タートル(および一般的にそれが模倣することを意図している実際のロボット)は、継続的に動作するために安定したコマンドストリームを必要とします。そこで、タートルを動かし、動き続けるには、次のコマンドを使用できます。この引数はYAML構文で入力する必要があることに注意することが重要です。次のように完全なコマンドを入力してください:

bash
$ ros2 topic pub /turtle1/cmd_vel geometry_msgs/msg/Twist "{linear: {x: 2.0, y: 0.0, z: 0.0}, angular: {x: 0.0, y: 0.0, z: 1.8}}"

コマンドラインオプションがない場合、ros2 topic pubは1Hzで安定したストリームでコマンドを公開します。

pub_stream

(継続的にではなく)一度だけトピックにデータを公開したい場合があります。コマンドを一度だけ公開するには、--onceオプションを追加します。

bash
$ ros2 topic pub --once -w 2 /turtle1/cmd_vel geometry_msgs/msg/Twist "{linear: {x: 2.0, y: 0.0, z: 0.0}, angular: {x: 0.0, y: 0.0, z: 1.8}}"

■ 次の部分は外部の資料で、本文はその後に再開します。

-- pv_equiv track=rewrite | github.com/zero0205/Algorithm_Python | 코테/2022 NC SOFT 여름인턴/1.py | solution
-- ===== SOURCE A (Python) =====
-- from collections import defaultdict
-- import heapq
--
-- def solution(movie):
--     answer = []
--     movie_dict = defaultdict(int)
--
--     # 영화 개수 카운트
--     for m in movie:
--         movie_dict[m] += 1
--
--     # 힙큐 이용하여 정렬
--     q = []
--     for name, cnt in movie_dict.items():
--         heapq.heappush(q, (-cnt, name))
--     # 많은 영화부터 정답 배열에 담기
--     while q:
--         answer.append(heapq.heappop(q)[1])
--
--     return answer
-- ===== SOURCE B (Python) =====
-- def solution(movie):
--     counts = {}
--     for m in movie:
--         counts[m] = counts.get(m, 0) + 1
--     ordered = sorted(counts.items(), key=lambda kv: (-kv[1], kv[0]))
--     return [name for name, _ in ordered]
-- ===== Notes on version B (the rewrite author's own statement) =====
-- stated objective: simpler
-- what changed: Replaces the explicit heapq priority queue and its two push/pop loops with a single sorted() call over the count dict's items keyed by (-count, name), returning the projected names.
import Mathlib
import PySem

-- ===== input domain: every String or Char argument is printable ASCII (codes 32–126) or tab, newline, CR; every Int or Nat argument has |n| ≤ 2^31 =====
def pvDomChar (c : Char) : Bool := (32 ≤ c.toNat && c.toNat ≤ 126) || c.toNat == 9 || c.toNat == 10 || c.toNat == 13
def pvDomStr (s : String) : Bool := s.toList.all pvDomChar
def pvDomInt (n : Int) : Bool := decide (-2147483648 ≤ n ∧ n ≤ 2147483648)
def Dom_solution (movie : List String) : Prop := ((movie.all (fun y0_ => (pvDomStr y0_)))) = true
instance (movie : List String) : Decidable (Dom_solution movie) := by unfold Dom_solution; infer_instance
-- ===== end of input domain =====

-- B replaces A's explicit heap (two push/pop loops) by one sorted() call over the count dict's items; objective: simpler.


-- ===== PORT A =====
-- CPython tuple comparison (-cnt, name) < (-cnt', name'): lexicographic on Int then String (exact on this domain).
def pvHeapLt (a b : Int × String) : Bool :=
  decide (a.1 < b.1) || (!decide (b.1 < a.1) && decide (a.2 < b.2))

-- heapq modelled by hand as an ordered list: heappush = ordered insert, heappop = take the head.
-- Exact here: A only pushes everything and then pops everything, and a heap's full pop sequence is
-- exactly the nondecreasing order of the pushed multiset (equal tuples are identical values).
def pvHeapPush (q : List (Int × String)) (item : Int × String) : List (Int × String) :=
  PySem.List.insertBy pvHeapLt item q

-- 'while q: answer.append(heapq.heappop(q)[1])'
def pvHeapPopLoop : List (Int × String) → List String → List String
  | [], answer => answer
  | x :: t, answer => pvHeapPopLoop t (answer ++ [x.2])

def solution (movie : List String) : List String :=
  let movie_dict : PySem.Dict String Int :=
    movie.foldl (fun d m => d.modify m 0 (· + 1)) PySem.Dict.empty
  let q : List (Int × String) :=
    movie_dict.items.foldl (fun q p => pvHeapPush q (-p.2, p.1)) []
  pvHeapPopLoop q []

-- ===== PORT B =====
def solution_alt (movie : List String) : List String :=
  let counts : PySem.Dict String Int :=
    movie.foldl (fun d m => d.insert m (d.getD m 0 + 1)) PySem.Dict.empty
  (PySem.List.sorted2 counts.items (fun kv => -kv.2) (fun kv => kv.1)).map (fun kv => kv.1)

-- ===== PRECONDITION & SPEC =====
def Spec_solution (movie : List String) (out : List String) : Prop := out = solution_alt movie
instance (movie : List String) (out : List String) : Decidable (Spec_solution movie out) := by unfold Spec_solution; infer_instance

-- ===== CLAIM (what is proved, stated in full; the proofs are below) =====
def Claim_equal_solution : Prop := ∀ (movie : List String), Dom_solution movie → Spec_solution movie (solution movie)

-- ===== LEMMAS AND PROOFS =====

-- the lexicographic key both programs order by
def pvKey (p : Int × String) : Int ×ₗ String := toLex p

lemma pvHeapLt_eq : pvHeapLt = fun a b => decide (pvKey a < pvKey b) := by
  funext a b
  show (decide (a.1 < b.1) || (!decide (b.1 < a.1) && decide (a.2 < b.2))) = decide (toLex a < toLex b)
  rcases lt_trichotomy a.1 b.1 with h|h|h
  · simp [Prod.Lex.toLex_lt_toLex, h]
  · simp [Prod.Lex.toLex_lt_toLex, h]
  · simp [Prod.Lex.toLex_lt_toLex, h, h.not_gt, h.ne']

lemma pv_foldl_insertBy_pairwise {α κ : Type} [LinearOrder κ] (key : α → κ)
    (l : List α) (acc : List α) (h : acc.Pairwise (fun a b => key a ≤ key b)) :
    (l.foldl (fun q x => PySem.List.insertBy (fun a b => decide (key a < key b)) x q) acc).Pairwise
      (fun a b => key a ≤ key b) := by
  induction l generalizing acc with
  | nil => exact h
  | cons x t ih => exact ih _ (PySem.List.insertBy_pairwise_le key x acc h)

lemma pv_foldl_insertBy_perm {α : Type} (before : α → α → Bool)
    (l : List α) (acc : List α) :
    (l.foldl (fun q x => PySem.List.insertBy before x q) acc).Perm (acc ++ l) := by
  induction l generalizing acc with
  | nil => simp
  | cons x t ih =>
      refine (ih _).trans ?_
      refine ((PySem.List.insertBy_perm before x acc).append_right t).trans ?_
      simpa using List.perm_middle.symm

lemma pvHeapPopLoop_eq (q : List (Int × String)) (ans : List String) :
    pvHeapPopLoop q ans = ans ++ q.map Prod.snd := by
  induction q generalizing ans with
  | nil => simp [pvHeapPopLoop]
  | cons x t ih => simp [pvHeapPopLoop, ih]

-- ===== VERDICT (by name: the statement is the Claim_ definition above) =====
lemma pvSorted2_lt_eq :
    (fun (a b : String × Int) => decide (-a.2 < -b.2) || (!decide (-b.2 < -a.2) && decide (a.1 < b.1)))
      = fun a b => decide (pvKey (-a.2, a.1) < pvKey (-b.2, b.1)) := by
  have h := pvHeapLt_eq
  funext a b
  exact congrFun (congrFun h (-a.2, a.1)) (-b.2, b.1)

lemma pv_main (l : List (String × Int)) :
    pvHeapPopLoop (l.foldl (fun q p => pvHeapPush q (-p.2, p.1)) []) []
      = (PySem.List.sorted2 l (fun kv => -kv.2) (fun kv => kv.1)).map (fun kv => kv.1) := by
  have hfold : l.foldl (fun q p => pvHeapPush q (-p.2, p.1)) []
      = (l.map (fun p => (-p.2, p.1))).foldl
          (fun q x => PySem.List.insertBy (fun a b => decide (pvKey a < pvKey b)) x q) [] := by
    rw [List.foldl_map]
    simp only [pvHeapPush, pvHeapLt_eq]
  have hA_pair : (l.foldl (fun q p => pvHeapPush q (-p.2, p.1)) []).Pairwise
      (fun a b => pvKey a ≤ pvKey b) := by
    rw [hfold]
    exact pv_foldl_insertBy_pairwise pvKey _ [] (by simp)
  have hA_perm : (l.foldl (fun q p => pvHeapPush q (-p.2, p.1)) []).Perm
      (l.map (fun p => (-p.2, p.1))) := by
    rw [hfold]
    simpa using pv_foldl_insertBy_perm _ (l.map (fun p => (-p.2, p.1))) []
  have hzfold : PySem.List.sorted2 l (fun kv => -kv.2) (fun kv => kv.1) = l.foldl
      (fun acc x => PySem.List.insertBy
        (fun a b => decide (pvKey (-a.2, a.1) < pvKey (-b.2, b.1))) x acc) [] := by
    show l.foldl (fun acc x => PySem.List.insertBy
        (fun a b => decide (-a.2 < -b.2) || (!decide (-b.2 < -a.2) && decide (a.1 < b.1))) x acc) []
      = _
    rw [pvSorted2_lt_eq]
  have hB_pair : ((PySem.List.sorted2 l (fun kv => -kv.2) (fun kv => kv.1)).map
      (fun p => (-p.2, p.1))).Pairwise (fun a b => pvKey a ≤ pvKey b) := by
    rw [List.pairwise_map, hzfold]
    exact pv_foldl_insertBy_pairwise (fun kv : String × Int => pvKey (-kv.2, kv.1)) _ [] (by simp)
  have hB_perm : ((PySem.List.sorted2 l (fun kv => -kv.2) (fun kv => kv.1)).map
      (fun p => (-p.2, p.1))).Perm (l.map (fun p => (-p.2, p.1))) :=
    (PySem.List.sorted2_perm l _ _ false).map _
  have hinj : Function.Injective pvKey := fun p q h => by
    simpa [pvKey] using h
  have heq : l.foldl (fun q p => pvHeapPush q (-p.2, p.1)) []
      = (PySem.List.sorted2 l (fun kv => -kv.2) (fun kv => kv.1)).map (fun p => (-p.2, p.1)) :=
    PySem.List.eq_of_perm_of_pairwise_le_of_injective pvKey hinj
      (hA_perm.trans hB_perm.symm) hA_pair hB_pair
  rw [pvHeapPopLoop_eq, heq]
  simp [List.map_map, Function.comp]

theorem solution_spec : Claim_equal_solution := by
  intro movie _
  unfold Spec_solution solution solution_alt
  -- both counting loops build Counter(movie) (both bridge lemmas are rfl)
  rw [PySem.Dict.foldl_insert_getD_add_one_eq_counter,
      show (movie.foldl (fun d m => d.modify m 0 (· + 1)) PySem.Dict.empty)
        = PySem.Dict.counter movie from rfl]
  exact pv_main ((PySem.Dict.counter movie).items)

--onceは「1つのメッセージを公開して終了」を意味するオプション引数です。

-w 2は「2つのマッチングサブスクリプションを待つ」を意味するオプション引数です。これは、turtlesimとtopic echoの両方がサブスクライブしているために必要です。

ターミナルに次の出力が表示されます:

Waiting for at least 2 matching subscription(s)...
publisher: beginning loop
publishing #1: geometry_msgs.msg.Twist(linear=geometry_msgs.msg.Vector3(x=2.0, y=0.0, z=0.0), angular=geometry_msgs.msg.Vector3(x=0.0, y=0.0, z=1.8))

そして、タートルは次のように動きます:

pub_once

rqt_graphを更新して、何が起こっているかをグラフィカルに確認できます。ros2 topic pub ...ノード(/_ros2cli_30358)が/turtle1/cmd_velトピックを介して公開しており、それがros2 topic echo ...ノード(/_ros2cli_26646)と/turtlesimノードの両方によって受信されていることがわかります。

rqt_graph2

最後に、poseトピックでechoを実行し、rqt_graphを再チェックできます:

bash
$ ros2 topic echo /turtle1/pose

rqt_graph3

/turtlesimノードがposeトピックにも公開しており、新しいechoノードがそれにサブスクライブしていることがわかります。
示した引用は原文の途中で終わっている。